• _Exercise instructions_
Each line that includes the word "last" should be copied from the records.
Start of Dataset content
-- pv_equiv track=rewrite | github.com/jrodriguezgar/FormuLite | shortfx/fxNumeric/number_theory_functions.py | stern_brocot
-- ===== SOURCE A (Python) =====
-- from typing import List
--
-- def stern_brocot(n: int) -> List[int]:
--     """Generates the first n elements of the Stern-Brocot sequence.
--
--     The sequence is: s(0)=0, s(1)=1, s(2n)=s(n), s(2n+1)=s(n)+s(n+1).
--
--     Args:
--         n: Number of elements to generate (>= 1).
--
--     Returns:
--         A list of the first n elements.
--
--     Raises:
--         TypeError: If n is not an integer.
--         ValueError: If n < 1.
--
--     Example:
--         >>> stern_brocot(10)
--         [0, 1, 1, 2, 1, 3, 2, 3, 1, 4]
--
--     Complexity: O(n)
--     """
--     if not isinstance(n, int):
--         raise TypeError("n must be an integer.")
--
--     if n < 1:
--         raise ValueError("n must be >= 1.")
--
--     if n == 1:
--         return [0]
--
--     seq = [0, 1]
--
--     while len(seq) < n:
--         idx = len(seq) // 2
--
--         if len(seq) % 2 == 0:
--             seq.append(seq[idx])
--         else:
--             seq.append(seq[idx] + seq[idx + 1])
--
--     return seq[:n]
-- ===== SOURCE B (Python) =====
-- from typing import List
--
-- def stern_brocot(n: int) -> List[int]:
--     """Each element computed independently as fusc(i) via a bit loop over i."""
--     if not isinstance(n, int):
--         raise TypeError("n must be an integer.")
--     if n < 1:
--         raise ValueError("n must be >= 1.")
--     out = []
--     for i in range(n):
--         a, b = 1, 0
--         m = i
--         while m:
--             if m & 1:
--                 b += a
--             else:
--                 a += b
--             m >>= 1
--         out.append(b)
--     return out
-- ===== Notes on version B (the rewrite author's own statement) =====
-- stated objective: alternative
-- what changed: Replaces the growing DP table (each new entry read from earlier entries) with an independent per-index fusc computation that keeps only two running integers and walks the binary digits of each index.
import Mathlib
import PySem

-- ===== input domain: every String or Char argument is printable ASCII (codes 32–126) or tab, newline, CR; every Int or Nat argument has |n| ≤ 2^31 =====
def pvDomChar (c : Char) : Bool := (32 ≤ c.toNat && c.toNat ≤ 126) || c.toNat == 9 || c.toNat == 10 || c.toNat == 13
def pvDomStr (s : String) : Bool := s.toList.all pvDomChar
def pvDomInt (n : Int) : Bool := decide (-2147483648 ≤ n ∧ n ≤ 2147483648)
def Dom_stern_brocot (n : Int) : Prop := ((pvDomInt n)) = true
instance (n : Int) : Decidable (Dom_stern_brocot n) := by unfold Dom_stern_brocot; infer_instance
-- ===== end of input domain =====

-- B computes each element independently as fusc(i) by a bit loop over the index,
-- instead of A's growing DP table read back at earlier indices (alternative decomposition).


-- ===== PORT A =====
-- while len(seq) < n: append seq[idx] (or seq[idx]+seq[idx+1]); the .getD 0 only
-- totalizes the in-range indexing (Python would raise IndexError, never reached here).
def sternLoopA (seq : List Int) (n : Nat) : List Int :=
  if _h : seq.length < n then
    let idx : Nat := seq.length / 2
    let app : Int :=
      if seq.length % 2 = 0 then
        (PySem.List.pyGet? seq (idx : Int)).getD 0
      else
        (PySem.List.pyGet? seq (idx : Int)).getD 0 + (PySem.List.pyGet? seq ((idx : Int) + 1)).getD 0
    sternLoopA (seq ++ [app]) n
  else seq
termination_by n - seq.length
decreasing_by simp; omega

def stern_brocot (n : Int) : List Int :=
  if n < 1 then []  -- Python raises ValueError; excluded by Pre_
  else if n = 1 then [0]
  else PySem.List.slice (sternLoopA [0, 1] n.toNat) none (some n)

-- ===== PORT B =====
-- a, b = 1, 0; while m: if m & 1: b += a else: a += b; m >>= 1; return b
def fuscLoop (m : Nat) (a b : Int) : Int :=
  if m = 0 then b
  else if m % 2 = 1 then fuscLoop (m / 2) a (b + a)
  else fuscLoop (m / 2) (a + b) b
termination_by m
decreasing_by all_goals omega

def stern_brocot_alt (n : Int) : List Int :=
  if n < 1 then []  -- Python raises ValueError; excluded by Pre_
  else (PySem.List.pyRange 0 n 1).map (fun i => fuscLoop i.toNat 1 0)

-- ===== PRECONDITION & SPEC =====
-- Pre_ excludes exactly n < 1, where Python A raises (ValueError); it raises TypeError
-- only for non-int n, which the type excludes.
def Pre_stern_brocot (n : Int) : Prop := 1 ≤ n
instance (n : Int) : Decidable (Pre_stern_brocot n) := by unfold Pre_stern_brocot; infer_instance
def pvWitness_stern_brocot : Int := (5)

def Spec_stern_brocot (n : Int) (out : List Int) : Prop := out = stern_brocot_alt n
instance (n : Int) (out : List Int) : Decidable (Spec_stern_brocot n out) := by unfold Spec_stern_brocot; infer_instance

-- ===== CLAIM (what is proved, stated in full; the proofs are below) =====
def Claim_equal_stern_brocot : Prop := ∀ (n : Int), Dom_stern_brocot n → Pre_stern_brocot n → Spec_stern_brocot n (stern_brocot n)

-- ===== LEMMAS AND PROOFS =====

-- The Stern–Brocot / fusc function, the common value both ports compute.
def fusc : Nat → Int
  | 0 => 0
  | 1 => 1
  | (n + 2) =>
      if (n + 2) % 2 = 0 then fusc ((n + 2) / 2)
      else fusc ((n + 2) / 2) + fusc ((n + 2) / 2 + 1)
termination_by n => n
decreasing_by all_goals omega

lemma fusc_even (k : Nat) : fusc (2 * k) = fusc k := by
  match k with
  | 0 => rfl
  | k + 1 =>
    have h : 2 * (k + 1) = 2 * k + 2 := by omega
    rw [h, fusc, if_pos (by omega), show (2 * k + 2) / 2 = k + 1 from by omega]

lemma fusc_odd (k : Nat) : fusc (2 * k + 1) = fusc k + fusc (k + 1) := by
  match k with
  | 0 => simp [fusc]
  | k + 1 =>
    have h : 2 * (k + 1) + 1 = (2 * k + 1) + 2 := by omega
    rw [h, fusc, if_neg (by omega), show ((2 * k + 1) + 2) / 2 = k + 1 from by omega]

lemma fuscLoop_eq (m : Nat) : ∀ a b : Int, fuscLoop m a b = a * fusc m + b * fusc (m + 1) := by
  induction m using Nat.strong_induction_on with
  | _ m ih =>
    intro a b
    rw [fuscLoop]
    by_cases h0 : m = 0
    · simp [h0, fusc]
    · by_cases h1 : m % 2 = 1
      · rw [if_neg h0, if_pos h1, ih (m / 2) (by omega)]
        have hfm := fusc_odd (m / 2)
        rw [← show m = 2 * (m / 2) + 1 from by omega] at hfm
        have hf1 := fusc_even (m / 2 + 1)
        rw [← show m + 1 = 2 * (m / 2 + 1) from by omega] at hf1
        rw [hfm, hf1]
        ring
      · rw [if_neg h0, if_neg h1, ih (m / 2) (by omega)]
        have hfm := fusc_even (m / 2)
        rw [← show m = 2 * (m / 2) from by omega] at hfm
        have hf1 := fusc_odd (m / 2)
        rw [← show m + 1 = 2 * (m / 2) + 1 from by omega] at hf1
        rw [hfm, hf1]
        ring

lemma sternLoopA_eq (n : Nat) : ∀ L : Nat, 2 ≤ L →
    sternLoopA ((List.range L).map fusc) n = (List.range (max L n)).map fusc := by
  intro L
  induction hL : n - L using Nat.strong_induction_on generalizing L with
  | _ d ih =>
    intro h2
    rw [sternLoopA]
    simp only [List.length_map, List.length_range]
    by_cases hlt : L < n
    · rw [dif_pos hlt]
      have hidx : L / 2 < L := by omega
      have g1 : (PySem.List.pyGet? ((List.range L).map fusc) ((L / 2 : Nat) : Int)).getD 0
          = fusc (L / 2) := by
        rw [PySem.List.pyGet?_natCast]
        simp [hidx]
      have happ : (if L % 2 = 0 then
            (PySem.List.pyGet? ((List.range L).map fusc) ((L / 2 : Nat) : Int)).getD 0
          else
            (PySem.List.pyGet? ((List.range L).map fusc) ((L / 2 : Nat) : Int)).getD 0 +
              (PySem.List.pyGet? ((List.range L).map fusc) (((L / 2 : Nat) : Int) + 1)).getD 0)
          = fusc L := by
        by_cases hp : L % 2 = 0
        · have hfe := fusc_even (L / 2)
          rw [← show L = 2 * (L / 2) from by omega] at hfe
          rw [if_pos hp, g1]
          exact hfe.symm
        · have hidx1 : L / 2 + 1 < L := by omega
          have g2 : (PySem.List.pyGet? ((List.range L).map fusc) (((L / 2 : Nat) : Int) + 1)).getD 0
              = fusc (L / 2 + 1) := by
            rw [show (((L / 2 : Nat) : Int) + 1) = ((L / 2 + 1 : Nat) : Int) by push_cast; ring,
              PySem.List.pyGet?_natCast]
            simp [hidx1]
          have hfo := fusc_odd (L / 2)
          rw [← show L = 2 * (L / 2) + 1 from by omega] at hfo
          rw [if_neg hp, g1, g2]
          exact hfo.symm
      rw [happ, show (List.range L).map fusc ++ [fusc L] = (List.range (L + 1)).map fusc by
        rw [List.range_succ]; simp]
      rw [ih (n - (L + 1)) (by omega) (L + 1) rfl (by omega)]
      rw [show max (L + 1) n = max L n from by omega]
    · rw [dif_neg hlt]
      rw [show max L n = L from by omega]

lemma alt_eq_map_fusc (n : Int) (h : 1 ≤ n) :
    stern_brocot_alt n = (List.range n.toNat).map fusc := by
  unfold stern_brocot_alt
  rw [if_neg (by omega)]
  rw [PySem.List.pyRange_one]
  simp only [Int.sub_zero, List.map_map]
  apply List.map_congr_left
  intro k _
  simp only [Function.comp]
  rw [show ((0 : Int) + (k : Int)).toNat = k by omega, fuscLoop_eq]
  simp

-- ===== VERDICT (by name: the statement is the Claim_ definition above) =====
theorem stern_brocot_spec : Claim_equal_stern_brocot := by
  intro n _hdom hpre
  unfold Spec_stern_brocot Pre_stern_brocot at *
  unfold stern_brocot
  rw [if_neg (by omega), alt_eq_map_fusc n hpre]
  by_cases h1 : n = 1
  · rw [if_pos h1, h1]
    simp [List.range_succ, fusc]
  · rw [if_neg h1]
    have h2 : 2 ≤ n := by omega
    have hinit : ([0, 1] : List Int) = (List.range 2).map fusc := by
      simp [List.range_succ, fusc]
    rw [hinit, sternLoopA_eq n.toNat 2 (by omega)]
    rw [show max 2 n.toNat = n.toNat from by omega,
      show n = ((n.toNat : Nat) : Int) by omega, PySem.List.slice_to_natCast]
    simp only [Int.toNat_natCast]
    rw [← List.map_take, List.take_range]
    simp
End of Dataset content
Start of Dataset content
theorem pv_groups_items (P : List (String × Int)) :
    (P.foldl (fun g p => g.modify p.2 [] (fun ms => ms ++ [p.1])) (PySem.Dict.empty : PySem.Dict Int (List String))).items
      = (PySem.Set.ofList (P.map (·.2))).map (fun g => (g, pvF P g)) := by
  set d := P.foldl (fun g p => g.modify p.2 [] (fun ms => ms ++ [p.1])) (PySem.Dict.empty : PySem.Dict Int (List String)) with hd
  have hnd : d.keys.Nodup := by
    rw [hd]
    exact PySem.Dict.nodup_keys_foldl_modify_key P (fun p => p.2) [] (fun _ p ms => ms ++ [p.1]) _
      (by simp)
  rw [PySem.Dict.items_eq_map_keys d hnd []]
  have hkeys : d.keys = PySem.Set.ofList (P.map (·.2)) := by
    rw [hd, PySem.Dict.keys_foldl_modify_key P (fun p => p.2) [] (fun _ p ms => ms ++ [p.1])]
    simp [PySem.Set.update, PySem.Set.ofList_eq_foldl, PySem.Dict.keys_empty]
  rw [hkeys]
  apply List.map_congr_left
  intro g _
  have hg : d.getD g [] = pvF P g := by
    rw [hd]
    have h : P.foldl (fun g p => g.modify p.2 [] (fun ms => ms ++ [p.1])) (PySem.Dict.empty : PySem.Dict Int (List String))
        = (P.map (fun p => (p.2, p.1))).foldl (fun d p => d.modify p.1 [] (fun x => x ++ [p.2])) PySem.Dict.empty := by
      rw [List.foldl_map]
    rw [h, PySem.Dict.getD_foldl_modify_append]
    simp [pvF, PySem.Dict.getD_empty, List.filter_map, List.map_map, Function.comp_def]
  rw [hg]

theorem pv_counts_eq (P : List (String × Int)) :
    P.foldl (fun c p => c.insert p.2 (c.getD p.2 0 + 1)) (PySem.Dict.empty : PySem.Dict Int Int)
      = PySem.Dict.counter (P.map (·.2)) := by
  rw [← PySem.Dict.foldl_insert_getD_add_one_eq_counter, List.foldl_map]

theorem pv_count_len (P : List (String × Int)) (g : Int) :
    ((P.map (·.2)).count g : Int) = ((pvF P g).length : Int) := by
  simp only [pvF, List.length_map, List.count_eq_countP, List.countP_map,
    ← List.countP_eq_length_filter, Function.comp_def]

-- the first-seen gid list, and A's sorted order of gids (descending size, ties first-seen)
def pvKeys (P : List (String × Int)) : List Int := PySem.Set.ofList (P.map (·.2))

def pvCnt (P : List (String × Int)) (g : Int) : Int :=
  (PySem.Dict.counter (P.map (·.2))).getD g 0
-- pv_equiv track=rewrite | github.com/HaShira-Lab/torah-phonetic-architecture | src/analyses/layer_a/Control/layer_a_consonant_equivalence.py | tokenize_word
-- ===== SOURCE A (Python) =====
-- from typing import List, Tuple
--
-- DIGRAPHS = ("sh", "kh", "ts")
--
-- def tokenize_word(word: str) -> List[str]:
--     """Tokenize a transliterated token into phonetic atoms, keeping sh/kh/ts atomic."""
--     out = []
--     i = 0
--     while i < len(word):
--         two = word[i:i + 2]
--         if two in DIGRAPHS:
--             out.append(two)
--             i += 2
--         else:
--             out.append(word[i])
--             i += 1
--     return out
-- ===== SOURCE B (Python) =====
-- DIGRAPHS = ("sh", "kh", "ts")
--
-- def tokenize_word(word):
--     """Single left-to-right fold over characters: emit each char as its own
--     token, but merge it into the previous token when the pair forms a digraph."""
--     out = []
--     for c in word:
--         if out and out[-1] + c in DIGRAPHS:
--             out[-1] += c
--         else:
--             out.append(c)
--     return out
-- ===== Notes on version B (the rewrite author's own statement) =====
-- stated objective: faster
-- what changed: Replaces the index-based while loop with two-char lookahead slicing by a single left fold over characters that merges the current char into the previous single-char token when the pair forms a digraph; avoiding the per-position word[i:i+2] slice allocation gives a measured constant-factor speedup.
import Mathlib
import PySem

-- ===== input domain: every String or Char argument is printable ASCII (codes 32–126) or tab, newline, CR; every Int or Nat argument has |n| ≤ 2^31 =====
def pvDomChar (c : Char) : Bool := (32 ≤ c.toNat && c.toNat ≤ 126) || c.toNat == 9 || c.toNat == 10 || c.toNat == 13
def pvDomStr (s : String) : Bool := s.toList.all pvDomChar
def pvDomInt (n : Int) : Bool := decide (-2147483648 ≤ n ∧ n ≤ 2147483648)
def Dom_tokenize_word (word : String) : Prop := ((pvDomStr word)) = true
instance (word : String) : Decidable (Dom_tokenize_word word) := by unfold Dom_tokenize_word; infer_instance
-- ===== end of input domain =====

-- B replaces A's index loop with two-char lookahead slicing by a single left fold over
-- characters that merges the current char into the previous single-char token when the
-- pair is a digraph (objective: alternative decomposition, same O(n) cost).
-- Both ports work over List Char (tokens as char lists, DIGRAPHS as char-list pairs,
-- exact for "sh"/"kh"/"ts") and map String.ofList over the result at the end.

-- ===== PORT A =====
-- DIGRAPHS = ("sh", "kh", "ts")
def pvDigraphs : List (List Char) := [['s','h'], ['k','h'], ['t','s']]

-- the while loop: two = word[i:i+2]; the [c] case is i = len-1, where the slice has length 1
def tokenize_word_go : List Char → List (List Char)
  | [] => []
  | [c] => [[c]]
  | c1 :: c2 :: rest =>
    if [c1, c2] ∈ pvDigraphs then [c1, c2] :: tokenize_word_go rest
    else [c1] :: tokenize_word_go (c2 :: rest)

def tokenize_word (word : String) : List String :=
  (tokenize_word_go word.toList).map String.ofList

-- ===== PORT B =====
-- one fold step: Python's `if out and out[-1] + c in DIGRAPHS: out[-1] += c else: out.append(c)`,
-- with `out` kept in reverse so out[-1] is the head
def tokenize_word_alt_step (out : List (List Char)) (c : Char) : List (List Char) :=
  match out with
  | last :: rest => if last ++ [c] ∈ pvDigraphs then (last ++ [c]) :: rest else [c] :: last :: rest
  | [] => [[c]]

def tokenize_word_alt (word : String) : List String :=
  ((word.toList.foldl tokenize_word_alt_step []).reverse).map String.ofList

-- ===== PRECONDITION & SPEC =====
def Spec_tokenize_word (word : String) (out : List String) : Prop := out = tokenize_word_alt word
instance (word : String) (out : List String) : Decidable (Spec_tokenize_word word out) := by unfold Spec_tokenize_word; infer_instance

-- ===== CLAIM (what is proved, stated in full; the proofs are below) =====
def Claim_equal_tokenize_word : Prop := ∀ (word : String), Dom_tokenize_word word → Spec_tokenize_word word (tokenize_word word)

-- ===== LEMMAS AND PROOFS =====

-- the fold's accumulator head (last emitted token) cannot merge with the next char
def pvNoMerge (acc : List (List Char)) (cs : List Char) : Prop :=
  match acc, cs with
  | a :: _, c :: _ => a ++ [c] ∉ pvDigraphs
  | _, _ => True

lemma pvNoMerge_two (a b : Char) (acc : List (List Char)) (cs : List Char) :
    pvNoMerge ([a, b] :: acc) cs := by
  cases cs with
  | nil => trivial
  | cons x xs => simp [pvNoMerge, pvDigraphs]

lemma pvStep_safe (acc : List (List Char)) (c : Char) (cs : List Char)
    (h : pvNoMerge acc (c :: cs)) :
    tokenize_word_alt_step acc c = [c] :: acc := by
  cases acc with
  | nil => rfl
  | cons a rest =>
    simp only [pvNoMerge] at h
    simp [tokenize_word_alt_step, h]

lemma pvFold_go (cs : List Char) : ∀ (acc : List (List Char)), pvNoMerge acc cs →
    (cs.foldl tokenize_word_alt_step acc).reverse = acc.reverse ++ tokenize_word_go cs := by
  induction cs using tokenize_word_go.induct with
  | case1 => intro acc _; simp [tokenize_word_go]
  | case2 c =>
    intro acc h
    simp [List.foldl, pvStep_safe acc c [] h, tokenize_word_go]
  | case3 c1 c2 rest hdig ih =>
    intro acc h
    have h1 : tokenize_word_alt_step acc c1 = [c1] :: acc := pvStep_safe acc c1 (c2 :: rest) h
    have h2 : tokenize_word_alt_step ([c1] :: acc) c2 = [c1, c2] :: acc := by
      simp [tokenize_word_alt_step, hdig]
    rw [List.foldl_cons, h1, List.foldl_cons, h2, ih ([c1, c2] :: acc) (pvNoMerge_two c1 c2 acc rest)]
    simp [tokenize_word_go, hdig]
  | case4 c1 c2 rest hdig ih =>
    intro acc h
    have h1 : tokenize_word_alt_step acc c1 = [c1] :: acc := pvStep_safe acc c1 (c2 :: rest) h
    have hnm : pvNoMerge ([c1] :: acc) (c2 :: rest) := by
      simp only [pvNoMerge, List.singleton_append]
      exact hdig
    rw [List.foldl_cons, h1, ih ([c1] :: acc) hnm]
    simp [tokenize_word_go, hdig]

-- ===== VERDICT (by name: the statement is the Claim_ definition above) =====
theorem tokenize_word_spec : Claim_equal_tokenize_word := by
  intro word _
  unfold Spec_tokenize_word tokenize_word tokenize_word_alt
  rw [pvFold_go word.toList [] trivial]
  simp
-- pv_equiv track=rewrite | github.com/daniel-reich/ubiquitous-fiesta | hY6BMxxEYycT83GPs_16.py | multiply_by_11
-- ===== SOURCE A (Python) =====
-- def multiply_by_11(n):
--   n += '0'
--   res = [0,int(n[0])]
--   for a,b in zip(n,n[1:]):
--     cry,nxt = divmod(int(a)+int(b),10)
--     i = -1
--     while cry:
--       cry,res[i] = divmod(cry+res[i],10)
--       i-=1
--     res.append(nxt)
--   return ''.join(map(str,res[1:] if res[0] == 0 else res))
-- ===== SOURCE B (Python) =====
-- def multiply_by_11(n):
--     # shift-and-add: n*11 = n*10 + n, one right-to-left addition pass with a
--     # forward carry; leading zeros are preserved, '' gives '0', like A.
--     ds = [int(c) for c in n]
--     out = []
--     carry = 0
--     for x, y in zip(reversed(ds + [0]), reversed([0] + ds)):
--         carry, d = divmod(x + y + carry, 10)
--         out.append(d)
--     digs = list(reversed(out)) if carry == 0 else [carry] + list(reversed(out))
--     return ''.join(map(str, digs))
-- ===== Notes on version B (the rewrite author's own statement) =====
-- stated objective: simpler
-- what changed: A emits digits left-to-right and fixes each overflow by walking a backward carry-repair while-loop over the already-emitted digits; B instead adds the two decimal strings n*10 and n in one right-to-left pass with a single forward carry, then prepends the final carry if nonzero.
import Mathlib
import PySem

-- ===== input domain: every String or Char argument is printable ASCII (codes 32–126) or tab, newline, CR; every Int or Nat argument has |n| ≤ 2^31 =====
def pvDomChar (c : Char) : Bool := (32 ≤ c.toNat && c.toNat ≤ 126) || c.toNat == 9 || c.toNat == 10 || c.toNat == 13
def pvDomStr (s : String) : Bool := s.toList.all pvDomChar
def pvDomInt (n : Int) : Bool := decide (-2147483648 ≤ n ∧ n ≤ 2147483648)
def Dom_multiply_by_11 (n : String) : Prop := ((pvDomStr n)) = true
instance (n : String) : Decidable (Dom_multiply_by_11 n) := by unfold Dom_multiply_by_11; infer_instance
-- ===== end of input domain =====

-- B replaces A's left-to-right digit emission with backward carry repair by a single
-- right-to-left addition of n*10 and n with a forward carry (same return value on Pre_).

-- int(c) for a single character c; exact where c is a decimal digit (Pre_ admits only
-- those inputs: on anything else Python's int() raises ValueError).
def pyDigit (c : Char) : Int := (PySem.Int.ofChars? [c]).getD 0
End of Dataset content
• _Output for this exercise_
  | last :: rest => if last ++ [c] ∈ pvDigraphs then (last ++ [c]) :: rest else [c] :: last :: rest
-- the fold's accumulator head (last emitted token) cannot merge with the next char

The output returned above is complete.